Two lines below mark the span: the one containing "lemma runA_none (order" and the one containing "order.drop o.toNat = order.getD". Set down both, plus every line between, exactly as they stand, and nothing else.

RECORDED DATA START

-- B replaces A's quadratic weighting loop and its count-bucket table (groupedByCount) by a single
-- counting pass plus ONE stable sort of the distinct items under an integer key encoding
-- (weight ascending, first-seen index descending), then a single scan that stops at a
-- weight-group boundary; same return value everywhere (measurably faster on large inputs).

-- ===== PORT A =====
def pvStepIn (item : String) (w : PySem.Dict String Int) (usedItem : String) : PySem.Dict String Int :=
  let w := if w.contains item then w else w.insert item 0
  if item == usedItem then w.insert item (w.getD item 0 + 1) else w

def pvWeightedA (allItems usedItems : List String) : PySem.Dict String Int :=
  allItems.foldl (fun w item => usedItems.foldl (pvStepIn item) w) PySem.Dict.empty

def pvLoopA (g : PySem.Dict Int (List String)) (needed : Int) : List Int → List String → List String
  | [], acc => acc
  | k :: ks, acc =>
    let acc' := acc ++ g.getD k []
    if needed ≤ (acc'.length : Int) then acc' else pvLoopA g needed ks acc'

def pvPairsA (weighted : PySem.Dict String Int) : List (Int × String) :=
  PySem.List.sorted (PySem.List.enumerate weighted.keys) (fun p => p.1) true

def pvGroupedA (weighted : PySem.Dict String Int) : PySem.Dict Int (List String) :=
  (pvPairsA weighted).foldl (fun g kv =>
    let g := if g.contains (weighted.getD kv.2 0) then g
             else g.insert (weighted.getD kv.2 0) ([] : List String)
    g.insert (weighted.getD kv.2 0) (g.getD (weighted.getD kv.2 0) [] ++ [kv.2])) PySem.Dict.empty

RECORDED DATA END
RECORDED DATA START

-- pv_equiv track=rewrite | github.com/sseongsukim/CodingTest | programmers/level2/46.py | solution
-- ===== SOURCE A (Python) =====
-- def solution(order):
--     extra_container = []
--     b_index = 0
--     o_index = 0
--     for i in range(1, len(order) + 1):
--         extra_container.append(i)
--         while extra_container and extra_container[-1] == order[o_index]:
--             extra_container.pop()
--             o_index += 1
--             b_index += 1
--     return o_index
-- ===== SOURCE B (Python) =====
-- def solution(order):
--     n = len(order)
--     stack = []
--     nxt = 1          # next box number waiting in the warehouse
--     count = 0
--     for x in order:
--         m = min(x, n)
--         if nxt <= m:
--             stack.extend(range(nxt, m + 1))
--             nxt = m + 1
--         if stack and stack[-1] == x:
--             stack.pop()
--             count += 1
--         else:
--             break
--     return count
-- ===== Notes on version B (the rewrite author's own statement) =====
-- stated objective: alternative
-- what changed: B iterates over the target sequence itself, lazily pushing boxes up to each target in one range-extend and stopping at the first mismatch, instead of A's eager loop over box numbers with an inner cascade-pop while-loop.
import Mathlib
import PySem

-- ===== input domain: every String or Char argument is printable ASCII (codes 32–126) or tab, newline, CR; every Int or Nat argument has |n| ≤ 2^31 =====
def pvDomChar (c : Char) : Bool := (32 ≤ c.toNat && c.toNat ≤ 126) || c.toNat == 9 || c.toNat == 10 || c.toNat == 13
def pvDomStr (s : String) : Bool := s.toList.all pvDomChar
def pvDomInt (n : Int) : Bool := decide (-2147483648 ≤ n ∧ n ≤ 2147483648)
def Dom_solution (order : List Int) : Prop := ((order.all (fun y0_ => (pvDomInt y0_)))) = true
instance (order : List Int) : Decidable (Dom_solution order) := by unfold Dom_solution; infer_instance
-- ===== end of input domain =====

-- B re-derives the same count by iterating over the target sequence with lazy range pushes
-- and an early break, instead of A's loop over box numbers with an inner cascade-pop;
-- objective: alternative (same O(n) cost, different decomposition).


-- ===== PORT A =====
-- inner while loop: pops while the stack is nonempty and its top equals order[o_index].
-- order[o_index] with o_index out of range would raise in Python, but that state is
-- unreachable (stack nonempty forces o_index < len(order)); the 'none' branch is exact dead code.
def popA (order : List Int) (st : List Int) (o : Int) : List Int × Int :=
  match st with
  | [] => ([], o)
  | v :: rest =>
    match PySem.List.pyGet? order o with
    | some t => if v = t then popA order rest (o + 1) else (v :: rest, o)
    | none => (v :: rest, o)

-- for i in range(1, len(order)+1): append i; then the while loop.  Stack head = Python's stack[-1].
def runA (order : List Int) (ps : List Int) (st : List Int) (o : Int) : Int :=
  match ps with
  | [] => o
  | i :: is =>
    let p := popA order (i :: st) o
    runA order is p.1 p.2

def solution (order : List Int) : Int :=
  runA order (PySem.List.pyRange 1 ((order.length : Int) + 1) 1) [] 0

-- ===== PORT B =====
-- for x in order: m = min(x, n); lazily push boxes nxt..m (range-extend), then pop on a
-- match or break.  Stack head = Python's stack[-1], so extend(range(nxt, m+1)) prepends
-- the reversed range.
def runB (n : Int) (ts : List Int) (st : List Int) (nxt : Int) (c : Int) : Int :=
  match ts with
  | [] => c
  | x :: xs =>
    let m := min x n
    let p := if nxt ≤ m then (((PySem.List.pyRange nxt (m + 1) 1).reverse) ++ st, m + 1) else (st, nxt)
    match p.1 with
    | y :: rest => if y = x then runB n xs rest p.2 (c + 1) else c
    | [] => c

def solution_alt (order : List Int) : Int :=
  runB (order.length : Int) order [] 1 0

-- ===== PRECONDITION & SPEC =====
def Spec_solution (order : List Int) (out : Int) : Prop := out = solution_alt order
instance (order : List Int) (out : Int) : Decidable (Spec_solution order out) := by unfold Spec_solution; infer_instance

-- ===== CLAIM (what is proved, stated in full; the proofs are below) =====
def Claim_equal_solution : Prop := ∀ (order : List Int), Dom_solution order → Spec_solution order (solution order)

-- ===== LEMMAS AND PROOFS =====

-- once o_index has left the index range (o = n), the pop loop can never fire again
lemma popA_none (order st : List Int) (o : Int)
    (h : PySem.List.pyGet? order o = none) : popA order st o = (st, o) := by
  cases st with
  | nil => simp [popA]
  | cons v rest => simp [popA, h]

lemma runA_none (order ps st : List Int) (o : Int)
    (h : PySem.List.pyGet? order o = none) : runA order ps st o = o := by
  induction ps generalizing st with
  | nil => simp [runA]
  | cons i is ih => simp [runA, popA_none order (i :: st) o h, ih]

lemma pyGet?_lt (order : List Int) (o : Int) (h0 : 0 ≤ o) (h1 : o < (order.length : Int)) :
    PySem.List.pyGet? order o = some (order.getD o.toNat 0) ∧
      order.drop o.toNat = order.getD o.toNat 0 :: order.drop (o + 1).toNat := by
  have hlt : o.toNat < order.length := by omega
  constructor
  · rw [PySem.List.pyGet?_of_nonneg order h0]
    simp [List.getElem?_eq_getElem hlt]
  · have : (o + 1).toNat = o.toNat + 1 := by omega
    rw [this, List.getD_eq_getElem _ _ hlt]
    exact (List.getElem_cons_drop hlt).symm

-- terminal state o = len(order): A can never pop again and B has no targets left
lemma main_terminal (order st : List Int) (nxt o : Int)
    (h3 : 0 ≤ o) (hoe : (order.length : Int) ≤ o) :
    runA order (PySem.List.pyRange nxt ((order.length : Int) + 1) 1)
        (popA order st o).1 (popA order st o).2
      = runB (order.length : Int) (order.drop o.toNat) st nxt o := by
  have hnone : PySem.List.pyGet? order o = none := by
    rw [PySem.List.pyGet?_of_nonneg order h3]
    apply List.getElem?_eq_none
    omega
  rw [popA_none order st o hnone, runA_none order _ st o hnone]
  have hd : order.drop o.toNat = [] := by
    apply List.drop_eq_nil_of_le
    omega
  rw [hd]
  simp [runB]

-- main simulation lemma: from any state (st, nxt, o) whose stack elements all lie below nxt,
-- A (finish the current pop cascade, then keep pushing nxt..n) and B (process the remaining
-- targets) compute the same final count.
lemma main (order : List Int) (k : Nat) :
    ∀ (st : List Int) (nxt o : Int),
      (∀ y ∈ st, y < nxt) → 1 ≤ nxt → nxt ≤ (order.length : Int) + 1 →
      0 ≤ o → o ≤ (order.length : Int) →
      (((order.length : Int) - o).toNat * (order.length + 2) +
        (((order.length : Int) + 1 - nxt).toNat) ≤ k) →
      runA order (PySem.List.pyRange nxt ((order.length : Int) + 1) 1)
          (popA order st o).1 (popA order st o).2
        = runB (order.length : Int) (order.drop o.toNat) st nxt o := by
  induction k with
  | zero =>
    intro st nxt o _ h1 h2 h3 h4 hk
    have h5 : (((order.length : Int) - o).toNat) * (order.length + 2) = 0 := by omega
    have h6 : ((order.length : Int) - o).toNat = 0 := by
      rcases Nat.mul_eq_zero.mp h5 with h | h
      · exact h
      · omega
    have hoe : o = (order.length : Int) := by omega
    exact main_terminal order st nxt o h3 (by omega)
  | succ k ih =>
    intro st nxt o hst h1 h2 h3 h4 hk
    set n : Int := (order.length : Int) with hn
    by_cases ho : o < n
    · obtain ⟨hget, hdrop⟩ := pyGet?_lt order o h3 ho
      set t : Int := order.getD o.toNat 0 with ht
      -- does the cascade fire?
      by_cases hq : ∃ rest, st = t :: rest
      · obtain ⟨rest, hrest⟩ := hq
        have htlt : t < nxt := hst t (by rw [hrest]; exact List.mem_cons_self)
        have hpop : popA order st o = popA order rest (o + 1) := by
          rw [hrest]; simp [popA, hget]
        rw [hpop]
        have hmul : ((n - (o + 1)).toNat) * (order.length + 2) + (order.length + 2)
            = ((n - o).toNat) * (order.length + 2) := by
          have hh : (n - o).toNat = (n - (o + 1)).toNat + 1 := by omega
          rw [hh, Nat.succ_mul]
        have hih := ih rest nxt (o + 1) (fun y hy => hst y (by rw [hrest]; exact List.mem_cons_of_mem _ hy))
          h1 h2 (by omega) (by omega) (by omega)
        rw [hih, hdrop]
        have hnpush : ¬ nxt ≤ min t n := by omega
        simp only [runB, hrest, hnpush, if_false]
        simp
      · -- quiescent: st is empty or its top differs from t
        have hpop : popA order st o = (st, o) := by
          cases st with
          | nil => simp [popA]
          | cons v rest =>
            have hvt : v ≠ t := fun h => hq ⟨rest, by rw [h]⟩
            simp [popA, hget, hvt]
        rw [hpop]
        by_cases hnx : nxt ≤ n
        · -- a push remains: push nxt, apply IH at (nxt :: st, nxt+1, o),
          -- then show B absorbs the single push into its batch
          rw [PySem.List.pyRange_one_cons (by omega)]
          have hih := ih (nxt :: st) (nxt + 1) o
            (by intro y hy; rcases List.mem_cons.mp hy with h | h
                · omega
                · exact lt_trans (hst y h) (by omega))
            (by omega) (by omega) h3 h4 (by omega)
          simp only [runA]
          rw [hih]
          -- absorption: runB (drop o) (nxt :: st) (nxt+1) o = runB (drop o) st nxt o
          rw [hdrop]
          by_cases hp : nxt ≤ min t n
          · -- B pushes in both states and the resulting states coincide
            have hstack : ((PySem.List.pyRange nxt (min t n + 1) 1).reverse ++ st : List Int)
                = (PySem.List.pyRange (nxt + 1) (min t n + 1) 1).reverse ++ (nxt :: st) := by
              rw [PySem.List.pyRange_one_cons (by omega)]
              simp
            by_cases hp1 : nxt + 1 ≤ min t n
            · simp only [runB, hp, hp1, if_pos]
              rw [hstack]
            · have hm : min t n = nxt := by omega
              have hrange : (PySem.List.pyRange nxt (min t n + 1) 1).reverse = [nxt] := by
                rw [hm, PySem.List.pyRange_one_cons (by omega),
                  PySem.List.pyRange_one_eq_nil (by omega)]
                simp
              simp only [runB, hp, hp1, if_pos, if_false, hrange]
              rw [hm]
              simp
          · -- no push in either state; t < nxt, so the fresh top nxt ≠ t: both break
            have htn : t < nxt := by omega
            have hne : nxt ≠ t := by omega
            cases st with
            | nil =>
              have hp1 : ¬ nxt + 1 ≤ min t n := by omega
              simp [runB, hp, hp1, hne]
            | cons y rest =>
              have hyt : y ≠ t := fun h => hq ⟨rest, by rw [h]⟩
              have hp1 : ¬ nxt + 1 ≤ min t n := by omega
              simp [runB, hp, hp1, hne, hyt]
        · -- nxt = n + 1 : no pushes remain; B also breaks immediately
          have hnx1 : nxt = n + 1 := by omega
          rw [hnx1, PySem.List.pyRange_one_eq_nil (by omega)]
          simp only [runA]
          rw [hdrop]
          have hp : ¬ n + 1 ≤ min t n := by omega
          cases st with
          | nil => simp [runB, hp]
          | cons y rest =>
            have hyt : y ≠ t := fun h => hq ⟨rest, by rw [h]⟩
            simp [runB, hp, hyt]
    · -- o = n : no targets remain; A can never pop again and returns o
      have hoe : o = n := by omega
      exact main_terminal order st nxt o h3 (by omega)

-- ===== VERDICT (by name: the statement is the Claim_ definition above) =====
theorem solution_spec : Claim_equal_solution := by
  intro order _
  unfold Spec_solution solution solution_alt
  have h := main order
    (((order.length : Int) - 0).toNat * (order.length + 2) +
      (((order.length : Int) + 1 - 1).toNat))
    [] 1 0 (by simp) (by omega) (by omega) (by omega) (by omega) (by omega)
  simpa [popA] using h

RECORDED DATA END

§ **EXPECTED ANSWER**:
lemma runA_none (order ps st : List Int) (o : Int)
    (h : PySem.List.pyGet? order o = none) : runA order ps st o = o := by
  induction ps generalizing st with
  | nil => simp [runA]
  | cons i is ih => simp [runA, popA_none order (i :: st) o h, ih]

lemma pyGet?_lt (order : List Int) (o : Int) (h0 : 0 ≤ o) (h1 : o < (order.length : Int)) :
    PySem.List.pyGet? order o = some (order.getD o.toNat 0) ∧
      order.drop o.toNat = order.getD o.toNat 0 :: order.drop (o + 1).toNat := by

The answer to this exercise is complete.